I don’t want my soul spiraling in frozen fractals

Saturday, May 10, 2014 Permalink 0

photo4Although Serenity April was overall calming, these last few days were a little dicey. I had some flickers of irritation.  I even had trouble finding stillness at yoga today.  My mind wanted to race back to an unpleasant exchange earlier in the day.  I like to blame the negative weather but the responsibility is the negativity that I let fester into being judgmental, impatient and unkind.

Last night, on my way to the airport to pick up some family, I had an epiphany moment.  It was cold out.  It was pouring rain.  It was late.  And I was tired.  So, I tried to rationalize that it would be okay not to stop for gas.  As the ultimate spin doctor, I tried to justify not stopping to fuel up.  No matter how I looked at it, I came out looking like a bitch.  Why would I leave the task to my 75 year old father?  His two hour commute home was already going to get him home around 2 AM.  Why did I even consider letting him do it cold and wet?

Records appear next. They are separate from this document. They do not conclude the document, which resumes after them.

-- pv_equiv track=rewrite | github.com/philsmith4321-ui/zerona-content-engine | app/services/patient_service.py | auto_map_columns
-- ===== SOURCE A (Python) =====
-- EXPECTED_COLUMNS = {
--     "email": ["email", "e-mail", "email_address", "emailaddress"],
--     "first_name": ["first_name", "firstname", "first", "fname", "name"],
--     "last_name": ["last_name", "lastname", "last", "lname", "surname"],
--     "phone": ["phone", "phone_number", "phonenumber", "mobile", "cell"],
--     "last_visit_date": ["last_visit_date", "lastvisit", "last_visit", "last_appt", "lastappointment"],
--     "gender": ["gender", "sex"],
--     "age": ["age"],
--     "tags": ["tags", "categories", "groups"],
-- }
--
-- def auto_map_columns(header_row: list[str]) -> dict[str, str]:
--     """Attempt to auto-map CSV columns to our expected fields."""
--     mapping = {}
--     header_lower = [h.strip().lower().replace(" ", "_") for h in header_row]
--     for field, aliases in EXPECTED_COLUMNS.items():
--         for i, col in enumerate(header_lower):
--             if col in aliases:
--                 mapping[field] = header_row[i].strip()
--                 break
--     return mapping
-- ===== SOURCE B (Python) =====
-- EXPECTED_COLUMNS = {
--     "email": ["email", "e-mail", "email_address", "emailaddress"],
--     "first_name": ["first_name", "firstname", "first", "fname", "name"],
--     "last_name": ["last_name", "lastname", "last", "lname", "surname"],
--     "phone": ["phone", "phone_number", "phonenumber", "mobile", "cell"],
--     "last_visit_date": ["last_visit_date", "lastvisit", "last_visit", "last_appt", "lastappointment"],
--     "gender": ["gender", "sex"],
--     "age": ["age"],
--     "tags": ["tags", "categories", "groups"],
-- }
--
-- ALIAS_TO_FIELD = {alias: field for field, aliases in EXPECTED_COLUMNS.items() for alias in aliases}
--
--
-- def auto_map_columns(header_row: list[str]) -> dict[str, str]:
--     """Attempt to auto-map CSV columns to our expected fields."""
--     found = {}
--     for h in header_row:
--         field = ALIAS_TO_FIELD.get(h.strip().lower().replace(" ", "_"))
--         if field is not None and field not in found:
--             found[field] = h.strip()
--     return {f: found[f] for f in EXPECTED_COLUMNS if f in found}
-- ===== Notes on version B (the rewrite author's own statement) =====
-- stated objective: idiomatic
-- what changed: A rescans the whole normalized header row once per expected field (8 nested scans); B inverts EXPECTED_COLUMNS into a precomputed alias-to-field dict, classifies each header in a single pass with first-hit-per-field wins, and then emits the found fields in EXPECTED_COLUMNS order.
import Mathlib
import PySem

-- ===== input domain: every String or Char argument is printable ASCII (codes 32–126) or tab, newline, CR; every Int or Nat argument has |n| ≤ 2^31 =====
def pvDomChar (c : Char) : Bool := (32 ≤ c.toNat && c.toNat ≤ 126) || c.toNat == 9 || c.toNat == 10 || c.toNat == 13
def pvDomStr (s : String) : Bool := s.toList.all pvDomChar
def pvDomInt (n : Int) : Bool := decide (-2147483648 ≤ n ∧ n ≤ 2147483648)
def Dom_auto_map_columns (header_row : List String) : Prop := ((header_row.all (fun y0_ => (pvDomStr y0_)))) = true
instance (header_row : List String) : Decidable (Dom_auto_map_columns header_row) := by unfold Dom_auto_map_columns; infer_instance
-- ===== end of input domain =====

-- B replaces A's per-field rescan of the header row by one pass over the headers with a
-- precomputed alias→field dict, then emits the found fields in EXPECTED_COLUMNS order.

-- ===== PORT A =====
-- EXPECTED_COLUMNS.items(), in insertion order.
def pvFields : List (String × List String) :=
  [("email", ["email", "e-mail", "email_address", "emailaddress"]),
   ("first_name", ["first_name", "firstname", "first", "fname", "name"]),
   ("last_name", ["last_name", "lastname", "last", "lname", "surname"]),
   ("phone", ["phone", "phone_number", "phonenumber", "mobile", "cell"]),
   ("last_visit_date", ["last_visit_date", "lastvisit", "last_visit", "last_appt", "lastappointment"]),
   ("gender", ["gender", "sex"]),
   ("age", ["age"]),
   ("tags", ["tags", "categories", "groups"])]

-- h.strip().lower().replace(" ", "_")
def pvNorm (h : String) : String :=
  PySem.Str.replace (PySem.Str.lower (PySem.Str.strip h)) " " "_"

-- A's inner loop 'for i, col in enumerate(header_lower): if col in aliases: … header_row[i].strip(); break',
-- ported over the zip of the originals with their lowered forms (the index i is always in range).
def pvScanA (pairs : List (String × String)) (aliases : List String) : Option String :=
  match pairs with
  | [] => none
  | (orig, low) :: rest =>
      if aliases.contains low then some (PySem.Str.strip orig) else pvScanA rest aliases

def auto_map_columns (header_row : List String) : List (String × String) :=
  let header_lower := header_row.map pvNorm
  (pvFields.foldl (fun (mapping : PySem.Dict String String) fa =>
      match pvScanA (header_row.zip header_lower) fa.2 with
      | some v => mapping.insert fa.1 v
      | none => mapping) PySem.Dict.empty).items

-- ===== PORT B =====
-- ALIAS_TO_FIELD = {alias: field for field, aliases in EXPECTED_COLUMNS.items() for alias in aliases}
def pvAliasToField : PySem.Dict String String :=
  pvFields.foldl (fun d fa => fa.2.foldl (fun d a => d.insert a fa.1) d) PySem.Dict.empty

-- B's single pass over the headers: first hit per field wins.
def pvFoundLoop (header_row : List String) : PySem.Dict String String :=
  header_row.foldl (fun found h =>
      match pvAliasToField.get? (pvNorm h) with
      | some field =>
          if found.contains field then found else found.insert field (PySem.Str.strip h)
      | none => found) PySem.Dict.empty

-- {f: found[f] for f in EXPECTED_COLUMNS if f in found}
def auto_map_columns_alt (header_row : List String) : List (String × String) :=
  let found := pvFoundLoop header_row
  (pvFields.foldl (fun (m : PySem.Dict String String) fa =>
      match found.get? fa.1 with
      | some v => m.insert fa.1 v
      | none => m) PySem.Dict.empty).items

-- ===== PRECONDITION & SPEC =====
def Spec_auto_map_columns (header_row : List String) (out : List (String × String)) : Prop := out = auto_map_columns_alt header_row
instance (header_row : List String) (out : List (String × String)) : Decidable (Spec_auto_map_columns header_row out) := by unfold Spec_auto_map_columns; infer_instance

-- ===== CLAIM (what is proved, stated in full; the proofs are below) =====
def Claim_equal_auto_map_columns : Prop := ∀ (header_row : List String), Dom_auto_map_columns header_row → Spec_auto_map_columns header_row (auto_map_columns header_row)

-- ===== LEMMAS AND PROOFS =====

-- ALIAS_TO_FIELD as a literal association list (its 30 items, in insertion order).
def pvAliasPairs : List (String × String) :=
  [("email", "email"), ("e-mail", "email"), ("email_address", "email"), ("emailaddress", "email"),
   ("first_name", "first_name"), ("firstname", "first_name"), ("first", "first_name"), ("fname", "first_name"), ("name", "first_name"),
   ("last_name", "last_name"), ("lastname", "last_name"), ("last", "last_name"), ("lname", "last_name"), ("surname", "last_name"),
   ("phone", "phone"), ("phone_number", "phone"), ("phonenumber", "phone"), ("mobile", "phone"), ("cell", "phone"),
   ("last_visit_date", "last_visit_date"), ("lastvisit", "last_visit_date"), ("last_visit", "last_visit_date"), ("last_appt", "last_visit_date"), ("lastappointment", "last_visit_date"),
   ("gender", "gender"), ("sex", "gender"), ("age", "age"),
   ("tags", "tags"), ("categories", "tags"), ("groups", "tags")]

lemma pvAliasDict_eq : pvAliasToField = PySem.Dict.mk pvAliasPairs := by decide

lemma pvGet?_mk_eq_find? (ps : List (String × String)) (s : String) :
    (PySem.Dict.mk ps).get? s = (ps.find? (fun p => p.1 == s)).map Prod.snd := by
  induction ps with
  | nil => rfl
  | cons p rest ih =>
      obtain ⟨k, v⟩ := p
      rw [PySem.Dict.get?_mk_cons]
      cases hk : (k == s) with
      | true => simp [hk]
      | false => simp [hk, ih]

-- One symbolic helper instead of 240 string case splits: the alias dict answers `some f`
-- exactly on f's aliases, given the (decidable, concrete) inclusion facts.
lemma pvHelper (f : String) (al : List String)
    (hsub : ∀ p ∈ pvAliasPairs, p.2 = f → p.1 ∈ al)
    (hal : ∀ a ∈ al, ((pvAliasPairs.find? (fun p => p.1 == a)).map Prod.snd) = some f)
    (s : String) :
    pvAliasToField.get? s = some f ↔ al.contains s = true := by
  rw [pvAliasDict_eq, pvGet?_mk_eq_find?]
  constructor
  · intro h
    cases hf : pvAliasPairs.find? (fun p => p.1 == s) with
    | none => rw [hf] at h; simp at h
    | some p =>
        rw [hf] at h
        simp only [Option.map_some, Option.some.injEq] at h
        have hm := List.mem_of_find?_eq_some hf
        have hps : p.1 = s := by simpa using List.find?_some hf
        have h1 : p.1 ∈ al := hsub p hm h
        have : s ∈ al := by rwa [hps] at h1
        exact List.contains_iff_exists_mem_beq.mpr ⟨s, this, by simp⟩
  · intro h
    obtain ⟨a', ha', hb⟩ := List.contains_iff_exists_mem_beq.mp h
    rw [eq_of_beq hb]
    exact hal a' ha'

lemma pvAlias_iff (f : String) (al : List String) (hmem : (f, al) ∈ pvFields) (s : String) :
    pvAliasToField.get? s = some f ↔ al.contains s = true := by
  fin_cases hmem <;> exact pvHelper _ _ (by decide) (by decide) s

-- Loop invariant for B's single pass: the first-hit-wins dict answers, at field f,
-- exactly what A's per-field scan of the (remaining) headers answers.
lemma pvFound_get (f : String) (al : List String)
    (H : ∀ s, pvAliasToField.get? s = some f ↔ al.contains s = true) :
    ∀ (hs : List String) (found : PySem.Dict String String),
      ((hs.foldl (fun found h =>
          match pvAliasToField.get? (pvNorm h) with
          | some field =>
              if found.contains field then found else found.insert field (PySem.Str.strip h)
          | none => found) found).get? f)
        = (found.get? f).or (pvScanA (hs.zip (hs.map pvNorm)) al) := by
  intro hs
  induction hs with
  | nil => intro found; simp [pvScanA]
  | cons h t ih =>
      intro found
      simp only [List.foldl_cons, List.map_cons, List.zip_cons_cons, pvScanA]
      cases hc : pvAliasToField.get? (pvNorm h) with
      | none =>
          have hal : al.contains (pvNorm h) = false := by
            cases hx : al.contains (pvNorm h)
            · rfl
            · exact absurd ((H _).mpr hx) (by simp [hc])
          simp only [hal, Bool.false_eq_true, if_false]
          exact ih found
      | some g =>
          by_cases hg : g = f
          · subst hg
            have hal : al.contains (pvNorm h) = true := (H _).mp hc
            simp only [hal, if_true]
            by_cases hcf : found.contains g
            · rw [if_pos hcf, ih]
              have hsome : (found.get? g).isSome := by
                rw [← PySem.Dict.contains_eq_isSome_get?]; exact hcf
              obtain ⟨v, hv⟩ := Option.isSome_iff_exists.mp hsome
              rw [hv]; rfl
            · rw [if_neg hcf, ih]
              have hnone : found.get? g = none :=
                (PySem.Dict.get?_eq_none_iff_contains _ _).mpr (by simpa using hcf)
              rw [hnone, PySem.Dict.get?_insert_self]; rfl
          · have hal : al.contains (pvNorm h) = false := by
              cases hx : al.contains (pvNorm h)
              · rfl
              · exact absurd ((H _).mpr hx) (by rw [hc]; simp [hg])
            simp only [hal, Bool.false_eq_true, if_false]
            by_cases hcg : found.contains g
            · rw [if_pos hcg, ih]
            · rw [if_neg hcg, ih,
                  PySem.Dict.get?_insert_of_ne found (PySem.Str.strip h) (fun e => hg e.symm)]

lemma pvBridge (hr : List String) :
    ∀ f al, (f, al) ∈ pvFields →
      (pvFoundLoop hr).get? f = pvScanA (hr.zip (hr.map pvNorm)) al := by
  intro f al hm
  rw [pvFoundLoop, pvFound_get f al (pvAlias_iff f al hm), PySem.Dict.get?_empty]
  rfl

-- ===== VERDICT (by name: the statement is the Claim_ definition above) =====
theorem auto_map_columns_spec : Claim_equal_auto_map_columns := by
  intro hr _
  unfold Spec_auto_map_columns auto_map_columns auto_map_columns_alt
  simp only []
  congr 1
  apply PySem.List.foldl_congr_mem
  intro acc fa hfa
  rw [pvBridge hr fa.1 fa.2 (by simpa using hfa)]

‘Because I’m a bitch’ is the easy answer.  Because I can be self-absorbed is closer to the truth.  Because I’m spoiled by my parents still at the age of 50 is also true.  My dad wouldn’t have batted an eye or made one disparaging remark if the tank needed to be filled.  It’s just the loving father he has always been.  He takes care of it; sometimes at my mom’s suggestion and other times quietly on his own.  And always, he does it without any expectation of gratitude or acknowledgment.  I try to model my life after my parents and their kindness.

I filled the tank.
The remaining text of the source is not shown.